Trees do not have the same survival probabilities as seen by significant chi-square statistic. Assumptions are reasonable, given large and comparable sample sizes.

Step-by-step solution

Define Conditional Binomial Distributions

Since we have two independent binomial variables, each follows a binomial distribution. Specifically, \(R_1 \sim \text{Binomial}(m_1, \pi_1)\) and \(R_2 \sim \text{Binomial}(m_2, \pi_2)\). The proportion \(P_i = \frac{R_i}{m_i}\) represents the sample proportion of successes.

Estimate Common Proportion Under Null Hypothesis

Assuming \(\pi_1 = \pi_2\) under the null hypothesis, the pooled estimate of the common proportion \(\widehat{\pi}\) is calculated as \[\widehat{\pi} = \frac{m_1 P_1 + m_2 P_2}{m_1+m_2}.\] This estimate combines the proportions using the total number of trials.

Formulate Z-Statistic

The Z-statistic for testing the equality of proportions is given by \[Z = \frac{P_1 - P_2}{\sqrt{\widehat{\pi} (1 - \widehat{\pi}) \left( \frac{1}{m_1} + \frac{1}{m_2} \right)}}.\] This statistic, under the null hypothesis, approximately follows a standard normal distribution as sample sizes become large.

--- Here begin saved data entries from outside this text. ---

-- pv_equiv track=rewrite | github.com/quincy-costello/usaco-training | barn1/barn1.py | count_boards
-- ===== SOURCE A (Python) =====
-- def count_boards(stalls):
--     count = 0
--     for i in range(len(stalls)):
--         if stalls[i][1]:
--             if i == 0:
--                 count += 1
--             elif not stalls[i-1][1]:
--                 count += 1
--
--     return count
-- ===== SOURCE B (Python) =====
-- def count_boards(stalls):
--     occ = [bool(s[1]) for s in stalls]
--     return sum(occ) - sum(1 for a, b in zip(occ, occ[1:]) if a and b)
-- ===== Notes on version B (the rewrite author's own statement) =====
-- stated objective: alternative
-- what changed: Replaces index-based edge detection (comparing each stall to its predecessor via i-1 lookups) with a closed arithmetic decomposition: number of occupied stalls minus number of adjacent occupied-occupied pairs, computed from an occupancy list and a zip with its shift.
import Mathlib
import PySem

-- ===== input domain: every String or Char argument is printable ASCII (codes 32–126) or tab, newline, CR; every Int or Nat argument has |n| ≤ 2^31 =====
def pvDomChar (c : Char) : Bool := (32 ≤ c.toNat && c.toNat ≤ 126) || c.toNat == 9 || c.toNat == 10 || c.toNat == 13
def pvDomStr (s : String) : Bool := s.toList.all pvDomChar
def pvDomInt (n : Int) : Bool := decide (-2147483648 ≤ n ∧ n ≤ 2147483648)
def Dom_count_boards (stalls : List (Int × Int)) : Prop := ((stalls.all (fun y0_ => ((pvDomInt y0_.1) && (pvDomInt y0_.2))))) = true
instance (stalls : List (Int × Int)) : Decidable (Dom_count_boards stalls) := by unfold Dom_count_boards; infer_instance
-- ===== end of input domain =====

-- B replaces A's index-based run-edge detection with "occupied count minus adjacent occupied pairs" (alternative decomposition, same cost).


-- ===== PORT A =====
-- literal transliteration: loop over indices, compare stalls[i][1] and stalls[i-1][1]
def count_boards (stalls : List (Int × Int)) : Int :=
  (List.range stalls.length).foldl
    (fun count i =>
      if ((stalls[i]?.map Prod.snd).getD 0) ≠ 0 then
        if i = 0 then count + 1
        else if ¬ (((stalls[i-1]?.map Prod.snd).getD 0) ≠ 0) then count + 1
        else count
      else count) 0

-- ===== PORT B =====
-- occupancy list; (count of occupied) - (count of adjacent occupied-occupied pairs)
def count_boards_alt (stalls : List (Int × Int)) : Int :=
  let occ : List Bool := stalls.map (fun s => decide (s.2 ≠ 0))
  ((occ.filter id).length : Int)
    - (((occ.zip occ.tail).filter (fun p => p.1 && p.2)).length : Int)

-- ===== PRECONDITION & SPEC =====
def Spec_count_boards (stalls : List (Int × Int)) (out : Int) : Prop := out = count_boards_alt stalls
instance (stalls : List (Int × Int)) (out : Int) : Decidable (Spec_count_boards stalls out) := by unfold Spec_count_boards; infer_instance

-- ===== CLAIM (what is proved, stated in full; the proofs are below) =====
def Claim_equal_count_boards : Prop := ∀ (stalls : List (Int × Int)), Dom_count_boards stalls → Spec_count_boards stalls (count_boards stalls)

-- ===== LEMMAS AND PROOFS =====

-- A's per-index increment, generalized over the occupancy of the (virtual) predecessor p
def pvG (p : Bool) (xs : List (Int × Int)) (i : Nat) : Int :=
  if (((xs[i]?.map Prod.snd).getD 0) ≠ 0) ∧
     (if i = 0 then p = false else ¬ (((xs[i-1]?.map Prod.snd).getD 0) ≠ 0))
  then 1 else 0

-- runs of true, given the previous occupancy flag
def pvRuns : Bool → List Bool → Int
  | _, [] => 0
  | prev, b :: rest => (if b = true ∧ prev = false then 1 else 0) + pvRuns b rest

def pvOcc (xs : List (Int × Int)) : List Bool := xs.map (fun s => decide (s.2 ≠ 0))

theorem pvG_shift (p : Bool) (y : Int × Int) (ys : List (Int × Int)) (i : Nat) :
    pvG p (y :: ys) (i + 1) = pvG (decide (y.2 ≠ 0)) ys i := by
  unfold pvG
  rcases i with _ | j <;> simp

theorem pv_fold_runs (xs : List (Int × Int)) (p : Bool) (c : Int) :
    (List.range xs.length).foldl (fun c i => c + pvG p xs i) c = c + pvRuns p (pvOcc xs) := by
  induction xs generalizing p c with
  | nil => simp [pvOcc, pvRuns]
  | cons y ys ih =>
    have h0 : (y :: ys).length = ys.length + 1 := rfl
    rw [h0, List.range_succ_eq_map, List.foldl_cons, List.foldl_map]
    have hfun : (fun (c : Int) (i : Nat) => c + pvG p (y :: ys) (i + 1))
        = (fun (c : Int) (i : Nat) => c + pvG (decide (y.2 ≠ 0)) ys i) := by
      funext c i; rw [pvG_shift]
    rw [hfun, ih]
    have hg0 : pvG p (y :: ys) 0 = (if (decide (y.2 ≠ 0)) = true ∧ p = false then 1 else 0) := by
      unfold pvG; by_cases h : y.2 = 0 <;> simp [h]
    simp only [pvOcc, List.map_cons, pvRuns, hg0]
    ring

theorem pv_runs_formula (l : List Bool) (p : Bool) :
    pvRuns p l = ((l.filter id).length : Int)
      - (((l.zip l.tail).filter (fun q => q.1 && q.2)).length : Int)
      - (if p && l.headD false then 1 else 0) := by
  induction l generalizing p with
  | nil => simp [pvRuns]
  | cons b rest ih =>
    rw [pvRuns, ih b]
    rcases rest with _ | ⟨r, rs⟩
    · cases b <;> cases p <;> simp
    · cases b <;> cases p <;> cases r <;>
        simp [List.filter, List.zip] <;> ring

theorem count_boards_eq_fold (stalls : List (Int × Int)) :
    count_boards stalls
      = (List.range stalls.length).foldl (fun c i => c + pvG false stalls i) 0 := by
  unfold count_boards
  congr 1
  funext c i
  unfold pvG
  by_cases h1 : ((stalls[i]?.map Prod.snd).getD 0) ≠ 0
  · by_cases h2 : i = 0
    · simp [h2]; split_ifs with h <;> simp_all
    · by_cases h3 : ((stalls[i-1]?.map Prod.snd).getD 0) ≠ 0 <;> simp [h1, h2, h3]
  · simp [h1]

-- ===== VERDICT (by name: the statement is the Claim_ definition above) =====
theorem count_boards_spec : Claim_equal_count_boards := by
  intro stalls _
  unfold Spec_count_boards count_boards_alt
  rw [count_boards_eq_fold, pv_fold_runs, pv_runs_formula]
  simp [pvOcc]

Investigate Limit Distribution of Z-Statistic

As \(m_1, m_2 \rightarrow \infty\) and \(m_1/m_2 \rightarrow \xi\) for \(0 < \xi < 1\), the distribution of \(Z\) converges to \(N(0,1)\) due to the normal approximation of large-sample proportions and equal expected proportions.

Formulate Chi-Square Statistic for Contingency Table

Given the 2x2 contingency table with entries \(R_i, S_i\) where \(R_i + S_i = m_i\), we can define \(X^2\) to test independence as \[X^2 = \frac{(m_1+m_2)(R_1 S_2 - R_2 S_1)^2}{m_1 m_2 (R_1 + R_2)(S_1 + S_2)}.\] Assuming \(\pi_1 = \pi_2\), this statistic asymptotically follows a \(\chi^2_1\) distribution.

Apply Procedure to Tree Data

For the provided data: \(R_1 = 209, S_1 = 41, R_2 = 186, S_2 = 64\). Calculating \(X^2\) using these values, check if it exceeds a critical value from the \(\chi^2_1\) distribution to determine if there is a significant difference in survival probabilities.

Validate Assumptions

Check assumptions: (1) The samples (i.e., tree sets) are independent, (2) Both sample sizes are sufficiently large, and (3) The ratio of sample sizes is in an acceptable range (close to equality), ensuring the approximations hold.

Key concepts

Binomial Distribution

In a binomial distribution, we deal with situations where there are two possible outcomes, often labeled as "success" and "failure." This distribution is a cornerstone of probability theory, especially when dealing with independent trials. Imagine flipping a coin where heads are a success and tails are a failure.
The binomial distribution helps in determining the probability of obtaining a certain number of successes in a fixed number of trials. Each trial is independent, meaning the outcome of one flip doesn't affect another.

• For example, in our exercise, the variables \( R_1 \) and \( R_2 \) are independent binomial random variables.
• The probability of success in each trial is given by \( \pi_1 \) and \( \pi_2 \) respectively.

These concepts are pivotal when comparing the proportions of successes in two different groups, which leads us into hypothesis testing.

Contingency Table Analysis

Contingency table analysis allows us to examine the relationships between categorical variables, often presented in a matrix format. A common form of this analysis is a 2x2 table.
In our exercise, the 2x2 table is formed using two independent binomial variables. This table represents observed frequencies of different combinations of outcomes from these variables.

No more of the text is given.